* [TASK ITEM]: Isolate every line in the data with the string "hprev" and copy it.

---------- MATERIAL SHOWN ----------

-- getD after set, with the 0 default
theorem getD_set_int (l : List Int) (m : Nat) (w : Int) (v : Nat) :
    (l.set m w).getD v 0 = if v = m ∧ m < l.length then w else l.getD v 0 := by
  simp only [List.getD_eq_getElem?_getD, List.getElem?_set]
  split_ifs with h1 h2 h3 h4 <;> simp_all

-- a foldl whose step preserves length preserves length
theorem foldl_build_length (f : List Int → Int → List Int)
    (hf : ∀ l ai, (f l ai).length = l.length) :
    ∀ (a : List Int) (init : List Int), (a.foldl f init).length = init.length := by
  intro a
  induction a with
  | nil => intro init; rfl
  | cons ai a ih => intro init; rw [List.foldl_cons, ih, hf]

theorem pySetD_length (l : List Int) (i w : Int) :
    (PySem.List.pySetD l i w).length = l.length := PySem.List.length_pySetD l i w

theorem altCounts_length (a : List Int) : (altCounts a).length = a.length + 1 := by
  unfold altCounts
  rw [foldl_build_length]
  · exact List.length_replicate
  · intro l ai; split
    · exact pySetD_length _ _ _
    · rfl

theorem solveCounts_eq_aux (n : Nat) :
    ∀ (l : List Int) (init : List Int), init.length = n + 1 →
      l.foldl
        (fun counts ai =>
          if ai < (counts.length : Int) then
            PySem.List.pySetD counts ai (PySem.List.pyGetD counts ai 0 + 1)
          else counts) init =
      l.foldl
        (fun cnts ai =>
          if ai < ((n : Int) + 1) then
            PySem.List.pySetD cnts ai (PySem.List.pyGetD cnts ai 0 + 1)
          else cnts) init := by
  intro l
  induction l with
  | nil => intro init _; rfl
  | cons ai l ih =>
    intro init hlen
    rw [List.foldl_cons, List.foldl_cons]
    have hcond : (ai < (init.length : Int)) ↔ (ai < ((n : Int) + 1)) := by
      rw [hlen]; push_cast; omega
    by_cases hc : ai < ((n : Int) + 1)
    · rw [if_pos (hcond.mpr hc), if_pos hc]
      exact ih _ (by rw [pySetD_length]; exact hlen)
    · rw [if_neg (fun h => hc (hcond.mp h)), if_neg hc]
      exact ih _ hlen

theorem solveCounts_eq (a : List Int) : solveCounts a = altCounts a := by
  unfold solveCounts altCounts
  exact solveCounts_eq_aux a.length a _ (by simp)

-- every entry of pySetD l i w is w or an entry of l
theorem pySetD_mem_cases (l : List Int) (i w : Int) (y : Int)
    (hy : y ∈ PySem.List.pySetD l i w) : y = w ∨ y ∈ l := by
  unfold PySem.List.pySetD PySem.List.pySet? PySem.List.pyIdx? at hy
  split_ifs at hy <;> simp only [Option.map_some, Option.map_none, Option.getD_some,
    Option.getD_none] at hy
  · rcases List.mem_or_eq_of_mem_set hy with h | h
    · right; exact h
    · left; exact h
  · right; exact hy
  · rcases List.mem_or_eq_of_mem_set hy with h | h
    · right; exact h
    · left; exact h
  · right; exact hy

theorem pyGetD_zero_nonneg (l : List Int) (i : Int) (hl : ∀ y ∈ l, 0 ≤ y) :
    0 ≤ PySem.List.pyGetD l i 0 := by
  rcases h : PySem.List.pyGet? l i with _ | val
  · rw [PySem.List.pyGetD_of_none l i 0 h]
  · have hval : PySem.List.pyGetD l i 0 = val := by
      unfold PySem.List.pyGetD
      rw [h]; rfl
    rw [hval]
    exact hl val (PySem.List.mem_of_pyGet?_eq_some l h)

theorem altCounts_nonneg_aux (n : Nat) :
    ∀ (l : List Int) (init : List Int), (∀ y ∈ init, 0 ≤ y) →
      ∀ y ∈ l.foldl
        (fun cnts ai =>
          if ai < ((n : Int) + 1) then
            PySem.List.pySetD cnts ai (PySem.List.pyGetD cnts ai 0 + 1)
          else cnts) init, 0 ≤ y := by
  intro l
  induction l with
  | nil => intro init h; exact h
  | cons ai l ih =>
    intro init h
    rw [List.foldl_cons]
    apply ih
    intro y hy
    split at hy
    · rcases pySetD_mem_cases _ _ _ _ hy with he | hm
      · rw [he]
        have := pyGetD_zero_nonneg init ai h
        omega
      · exact h y hm
    · exact h y hy

theorem altCounts_nonneg (a : List Int) (v : Nat) : 0 ≤ (altCounts a).getD v 0 := by
  have hmem : ∀ y ∈ altCounts a, 0 ≤ y := by
    unfold altCounts
    apply altCounts_nonneg_aux
    intro y hy
    rw [List.eq_of_mem_replicate hy]
  rw [List.getD_eq_getElem?_getD]
  rcases h : (altCounts a)[v]? with _ | val
  · rfl
  · have : val ∈ altCounts a := List.mem_of_getElem? h
    exact hmem val this

theorem cfun_nonneg (cb : List Int) (n : Nat) (hcb : ∀ v, 0 ≤ cb.getD v 0) (v : Nat) :
    0 ≤ cfun cb n v := by
  unfold cfun; split
  · exact hcb v
  · rfl

theorem ansFrom_le (c : Nat → Int) (xn n : Nat) : ∀ t, t ≤ n + 1 → ansFrom c xn n t ≤ n + 1 := by
  intro t
  induction t using ansFrom.induct c xn n with
  | case1 t h1 h2 => intro _; rw [ansFrom, if_pos h1, if_pos h2]; omega
  | case2 t h1 h2 ih => intro _; rw [ansFrom, if_pos h1, if_neg h2]; exact ih (by omega)
  | case3 t h1 => intro ht; rw [ansFrom, if_neg h1]; exact ht

theorem ansFrom_lt_ne (c : Nat → Int) (xn n : Nat) :
    ∀ t u, t ≤ u → u < ansFrom c xn n t → gfun c xn u ≠ 0 := by
  intro t
  induction t using ansFrom.induct c xn n with
  | case1 t h1 h2 => intro u hu1 hu2; rw [ansFrom, if_pos h1, if_pos h2] at hu2; omega
  | case2 t h1 h2 ih =>
    intro u hu1 hu2
    rw [ansFrom, if_pos h1, if_neg h2] at hu2
    by_cases he : u = t
    · rw [he]; exact h2
    · exact ih u (by omega) hu2
  | case3 t h1 => intro u hu1 hu2; rw [ansFrom, if_neg h1] at hu2; omega

theorem ansFrom_zero (c : Nat → Int) (xn n : Nat) :
    ∀ t, ansFrom c xn n t ≤ n → gfun c xn (ansFrom c xn n t) = 0 := by
  intro t
  induction t using ansFrom.induct c xn n with
  | case1 t h1 h2 => intro _; rw [ansFrom, if_pos h1, if_pos h2]; exact h2
  | case2 t h1 h2 ih => intro h; rw [ansFrom, if_pos h1, if_neg h2] at h ⊢; exact ih h
  | case3 t h1 => intro h; rw [ansFrom, if_neg h1] at h; omega

-- the A-side loop computes ansFrom, given the propagation invariant
theorem loopA_eq (n : Nat) (x : Int) (hx : 1 ≤ x) (c : Nat → Int) (hc : ∀ v, 0 ≤ c v) :
    ∀ (f t : Nat) (counts : List Int), n + 1 - t ≤ f → t ≤ n + 1 → counts.length = n + 1 →
      (∀ u, u < t → 0 < gfun c x.toNat u) →
      (∀ v, t ≤ v → v ≤ n →
        counts.getD v 0 =
          c v + (if x.toNat ≤ v ∧ v - x.toNat < t then gfun c x.toNat (v - x.toNat) - 1 else 0)) →
      solveLoop x counts t = (ansFrom c x.toNat n t : Int) := by
  intro f
  induction f with
  | zero =>
    intro t counts hf ht hlen _ _
    have ht' : t = n + 1 := by omega
    rw [solveLoop, dif_neg (by omega), ansFrom, if_neg (by omega)]
  | succ f ih =>
    intro t counts hf ht hlen hgpos hinv
    by_cases htn : t ≤ n
    · -- in range: counts[t] = gfun c xn t
      have hxn : 0 < x.toNat := by omega
      have hread : counts.getD t 0 = gfun c x.toNat t := by
        conv_rhs => rw [gfun]
        rw [hinv t le_rfl htn]
        by_cases hle : x.toNat ≤ t
        · rw [dif_pos ⟨hxn, hle⟩]
          have hpos := hgpos (t - x.toNat) (by omega)
          dsimp only
          rw [if_pos (show x.toNat ≤ t ∧ t - x.toNat < t by omega), if_pos hpos]
        · rw [dif_neg (by omega), if_neg (by omega)]
          ring
      have hpy : PySem.List.pyGetD counts (t : Int) 0 = counts.getD t 0 := by
        rw [PySem.List.pyGetD_natCast]
      rw [solveLoop, dif_pos (by omega)]
      by_cases hz : gfun c x.toNat t = 0
      · rw [if_neg (by rw [hpy, hread]; simp [hz]), ansFrom, if_pos htn, if_pos hz]
      · rw [if_pos (by rw [hpy, hread]; exact hz), ansFrom, if_pos htn, if_neg hz]
        have hgt : 0 < gfun c x.toNat t := by
          have := gfun_nonneg c x.toNat hc t; omega
        have hcast : (t : Int) + x = ((t + x.toNat : Nat) : Int) := by push_cast; omega
        have hcnd : ((t : Int) + x < (counts.length : Int)) ↔ t + x.toNat ≤ n := by
          rw [hcast, hlen]; push_cast; omega
        refine ih (t + 1) _ (by omega) (by omega) ?_ ?_ ?_
        · -- length preserved
          split
          · rw [PySem.List.length_pySetD]; exact hlen
          · exact hlen
        · intro u hu
          by_cases hut : u < t
          · exact hgpos u hut
          · have heq : u = t := by omega
            rw [heq]; exact hgt
        · -- invariant maintenance
          intro v hv1 hv2
          by_cases hcc : t + x.toNat ≤ n
          · rw [if_pos (hcnd.mpr hcc), hcast, PySem.List.pySetD_natCast, getD_set_int]
            by_cases hveq : v = t + x.toNat
            · rw [if_pos ⟨hveq, by omega⟩, PySem.List.pyGetD_natCast, hpy, hread,
                hinv (t + x.toNat) (by omega) hcc, hveq]
              rw [if_neg (by omega), if_pos (show x.toNat ≤ t + x.toNat ∧ t + x.toNat - x.toNat < t + 1 by omega)]
              have heq2 : t + x.toNat - x.toNat = t := by omega
              rw [heq2]; ring
            · rw [if_neg (by tauto), hinv v (by omega) hv2]
              by_cases hcv : x.toNat ≤ v ∧ v - x.toNat < t
              · rw [if_pos hcv, if_pos ⟨hcv.1, by omega⟩]
              · rw [if_neg hcv, if_neg (by
                  intro hcv2
                  exact hcv ⟨hcv2.1, by omega⟩)]
          · rw [if_neg (by rw [hcnd]; omega), hinv v (by omega) hv2]
            by_cases hcv : x.toNat ≤ v ∧ v - x.toNat < t
            · rw [if_pos hcv, if_pos ⟨hcv.1, by omega⟩]
            · rw [if_neg hcv, if_neg (by
                intro hcv2
                exact hcv ⟨hcv2.1, by omega⟩)]
    · -- t = n + 1: Python would raise; but ansFrom also returns t
      rw [solveLoop, dif_neg (by omega), ansFrom, if_neg (by omega)]

-- past the array, the walk is a pure countdown of the carry
theorem walk_past (cb : List Int) (n : Nat) (x : Int) (hx : 0 < x) :
    ∀ (k : Nat) (v : Int), (n : Int) < v → chainWalk cb n x v (k : Int) = v + k * x := by
  intro k
  induction k with
  | zero =>
    intro v hv
    rw [chainWalk]
    have hv' : ¬ (v ≤ (n : Int)) := by omega
    simp only [if_neg hv']
    norm_num
  | succ k ih =>
    intro v hv
    rw [chainWalk]
    have hv' : ¬ (v ≤ (n : Int)) := by omega
    simp only [if_neg hv']
    rw [if_pos ⟨by push_cast; omega, hx⟩]
    rw [show (0 : Int) + ((k : Nat) + 1 : Nat) - 1 = ((k : Nat) : Int) by omega,
      ih (v + x) (by omega)]
    push_cast; ring

-- past the array, g is the same countdown
theorem g_past (c : Nat → Int) (xn n : Nat) (hcn : ∀ v, n < v → c v = 0) (hxn : 0 < xn)
    (w : Nat) (hw : n < w) (k : Nat) (hk : gfun c xn w = (k : Int)) :
    ∀ i, i ≤ k → gfun c xn (w + i * xn) = (k : Int) - (i : Int) := by
  intro i
  induction i with
  | zero => intro _; simpa using hk
  | succ i ih =>
    intro hik
    have hprev : gfun c xn (w + i * xn) = (k : Int) - (i : Int) := ih (by omega)
    have hmul : w + (i + 1) * xn = (w + i * xn) + xn := by ring
    rw [hmul, gfun, dif_pos ⟨hxn, by omega⟩]
    dsimp only
    rw [show w + i * xn + xn - xn = w + i * xn by omega, hprev, hcn _ (by omega),
      if_pos (by omega)]
    push_cast; ring

-- starting past the array, the walk result is the first zero of g along the chain
theorem walk_main_past (cb : List Int) (n : Nat) (x : Int) (hx : 1 ≤ x)
    (hcn : ∀ v, n < v → cfun cb n v = 0) (w : Nat) (carry : Int) (hw : n < w)
    (hcar : 0 ≤ carry) (hg : gfun (cfun cb n) x.toNat w = cfun cb n w + carry) :
    ∃ m j : Nat, chainWalk cb n x (w : Int) carry = (m : Int) ∧
      gfun (cfun cb n) x.toNat m = 0 ∧ m = w + j * x.toNat ∧
      (∀ i, i < j → 0 < gfun (cfun cb n) x.toNat (w + i * x.toNat)) := by
  have hxn : 0 < x.toNat := by omega
  obtain ⟨k, hk⟩ : ∃ k : Nat, carry = (k : Int) := ⟨carry.toNat, by omega⟩
  have hxx : ((x.toNat : Nat) : Int) = x := by omega
  have hg0 : gfun (cfun cb n) x.toNat w = (k : Int) := by rw [hg, hcn w hw, hk]; ring
  refine ⟨w + k * x.toNat, k, ?_, ?_, rfl, ?_⟩
  · rw [hk, walk_past cb n x (by omega) k w (by omega),
      show ((w + k * x.toNat : Nat) : Int) = (w : Int) + (k : Int) * ((x.toNat : Nat) : Int) by
        push_cast; ring,
      hxx]
  · have := g_past (cfun cb n) x.toNat n hcn hxn w hw k hg0 k le_rfl
    omega
  · intro i hi
    have := g_past (cfun cb n) x.toNat n hcn hxn w hw k hg0 i (by omega)
    omega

----------

* [SOLUTION]:
    have hprev : gfun c xn (w + i * xn) = (k : Int) - (i : Int) := ih (by omega)
    rw [show w + i * xn + xn - xn = w + i * xn by omega, hprev, hcn _ (by omega),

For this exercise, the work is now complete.